| Your task |
Please state the number of lines in the material below that contain "instance", with no other words.

| Data records |

________________

-- getListInsertOffset
def pvGetListInsertOffset (newLocList : List (Int × Int)) : List (Int × Int) :=
  ((PySem.List.pyRange 0 newLocList.length 1).foldl
    (fun (st : List (Int × Int) × Int) i =>
      let p := PySem.List.pyGetD newLocList i (0, 0)
      (st.1 ++ [(p.1 + st.2, p.1 + st.2 + p.2)], st.2 + p.2)) ([], 0)).1

def getListGroupAfterInsert (finalList : List Int) (locateIdx : List Int) : List (List Int) × List (List Int) × Bool × Bool :=
  let finLen := finalList.length
  let locLen := locateIdx.length
  let oriLen : Int := (finLen : Int) - (locLen : Int)
  let newLoc := pvGetListInsertCount locateIdx
  let newLen := newLoc.length
  let preAdd : Bool := if (PySem.List.pyGetD newLoc 0 (0, 0)).1 = 0 then true else false
  let posAdd : Bool := if (PySem.List.pyGetD newLoc ((newLen : Int) - 1) (0, 0)).1 ≥ oriLen then true else false
  let offLoc := pvGetListInsertOffset newLoc
  let offLen := offLoc.length
  let insList := (PySem.List.pyRange 0 offLen 1).foldl
    (fun acc i => acc ++ [PySem.List.slice finalList (some (PySem.List.pyGetD offLoc i (0, 0)).1) (some (PySem.List.pyGetD offLoc i (0, 0)).2)]) []
  let ori1 : List (List Int) := if preAdd = false then
    [PySem.List.slice finalList (some 0) (some (PySem.List.pyGetD offLoc 0 (0, 0)).1)] else []
  let ori2 := (PySem.List.pyRange 0 ((offLen : Int) - 1) 1).foldl
    (fun acc i => acc ++ [PySem.List.slice finalList (some (PySem.List.pyGetD offLoc i (0, 0)).2) (some (PySem.List.pyGetD offLoc (i + 1) (0, 0)).1)]) []
  let ori3 : List (List Int) := if posAdd = false then
    [PySem.List.slice finalList (some (PySem.List.pyGetD offLoc ((offLen : Int) - 1) (0, 0)).2) (some (finLen : Int))] else []
  (ori1 ++ ori2 ++ ori3, insList, preAdd, posAdd)

-- ===== PORT B =====
def getListGroupAfterInsert_alt (finalList : List Int) (locateIdx : List Int) : List (List Int) × List (List Int) × Bool × Bool :=
  let finLen := finalList.length
  let oriLen : Int := (finLen : Int) - (locateIdx.length : Int)
  let st := (locateIdx.zip (PySem.List.slice locateIdx (some 1) none)).foldl
    (fun (st : List Int × Int × Int) pc =>
      if pc.2 = pc.1 then (st.1, st.2.1 + 1, st.2.2)
      else if pc.2 > pc.1 then
        (st.1 ++ [pc.1 + st.2.2, pc.1 + st.2.2 + st.2.1], 1, st.2.2 + st.2.1)
      else st) ([0], 1, 0)
  let last := PySem.List.pyGetD locateIdx (-1) 0
  let cuts := st.1 ++ [last + st.2.2, last + st.2.2 + st.2.1, (finLen : Int)]
  let pieces := (cuts.zip (PySem.List.slice cuts (some 1) none)).map
    (fun p => PySem.List.slice finalList (some p.1) (some p.2))
  let oi := pieces.foldl
    (fun (st : List (List Int) × List (List Int) × Bool) p =>
      if st.2.2 then (st.1 ++ [p], st.2.1, false) else (st.1, st.2.1 ++ [p], true))
    ([], [], true)
  let preAdd : Bool := decide (PySem.List.pyGetD cuts 1 0 = 0)
  let posAdd : Bool := decide (last ≥ oriLen)
  let ori1 := if preAdd then PySem.List.slice oi.1 (some 1) none else oi.1
  let ori2 := if posAdd then PySem.List.slice ori1 none (some (-1)) else ori1
  (ori2, oi.2.1, preAdd, posAdd)

-- ===== PRECONDITION & SPEC =====
-- Both A and B raise IndexError when locateIdx is empty; Pre_ excludes exactly that input.
def Pre_getListGroupAfterInsert (finalList : List Int) (locateIdx : List Int) : Prop := locateIdx ≠ []
instance (finalList : List Int) (locateIdx : List Int) : Decidable (Pre_getListGroupAfterInsert finalList locateIdx) := by unfold Pre_getListGroupAfterInsert; infer_instance
def pvWitness_getListGroupAfterInsert : List Int × List Int := ([1, 2, 3], [0])

def Spec_getListGroupAfterInsert (finalList : List Int) (locateIdx : List Int) (out : List (List Int) × List (List Int) × Bool × Bool) : Prop := out = getListGroupAfterInsert_alt finalList locateIdx
instance (finalList : List Int) (locateIdx : List Int) (out : List (List Int) × List (List Int) × Bool × Bool) : Decidable (Spec_getListGroupAfterInsert finalList locateIdx out) := by unfold Spec_getListGroupAfterInsert; infer_instance

-- ===== CLAIM (what is proved, stated in full; the proofs are below) =====
def Claim_equal_getListGroupAfterInsert : Prop := ∀ (finalList : List Int) (locateIdx : List Int), Dom_getListGroupAfterInsert finalList locateIdx → Pre_getListGroupAfterInsert finalList locateIdx → Spec_getListGroupAfterInsert finalList locateIdx (getListGroupAfterInsert finalList locateIdx)

-- ===== LEMMAS AND PROOFS =====

-- proof-side: A's grouping scan rewritten over adjacent pairs
def pvGroupsZip (locateIdx : List Int) : List (Int × Int) :=
  let st := (locateIdx.zip (PySem.List.slice locateIdx (some 1) none)).foldl
    (fun (st : List (Int × Int) × Int) pc =>
      if pc.2 = pc.1 then (st.1, st.2 + 1)
      else if pc.2 > pc.1 then (st.1 ++ [(pc.1, st.2)], 1)
      else st) ([], 1)
  st.1 ++ [(PySem.List.pyGetD locateIdx (-1) 0, st.2)]

-- offset table of a group list, as a structural recursion
def pvOffs : List (Int × Int) → Int → List (Int × Int)
  | [], _ => []
  | (v, c) :: r, a => (v + a, v + a + c) :: pvOffs r (a + c)

-- flatten an offset list into the flat cut-point list
def pvFlat : List (Int × Int) → List Int
  | [] => []
  | (s, e) :: r => s :: e :: pvFlat r

-- the gap slices between consecutive insertion intervals
def pvGaps (fl : List Int) : Int → List (Int × Int) → List (List Int)
  | _, [] => []
  | cur, (s, e) :: r => PySem.List.slice fl (some cur) (some s) :: pvGaps fl e r

def pvEnd : Int → List (Int × Int) → Int
  | cur, [] => cur
  | _, (_, e) :: r => pvEnd e r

________________

| Task response |
2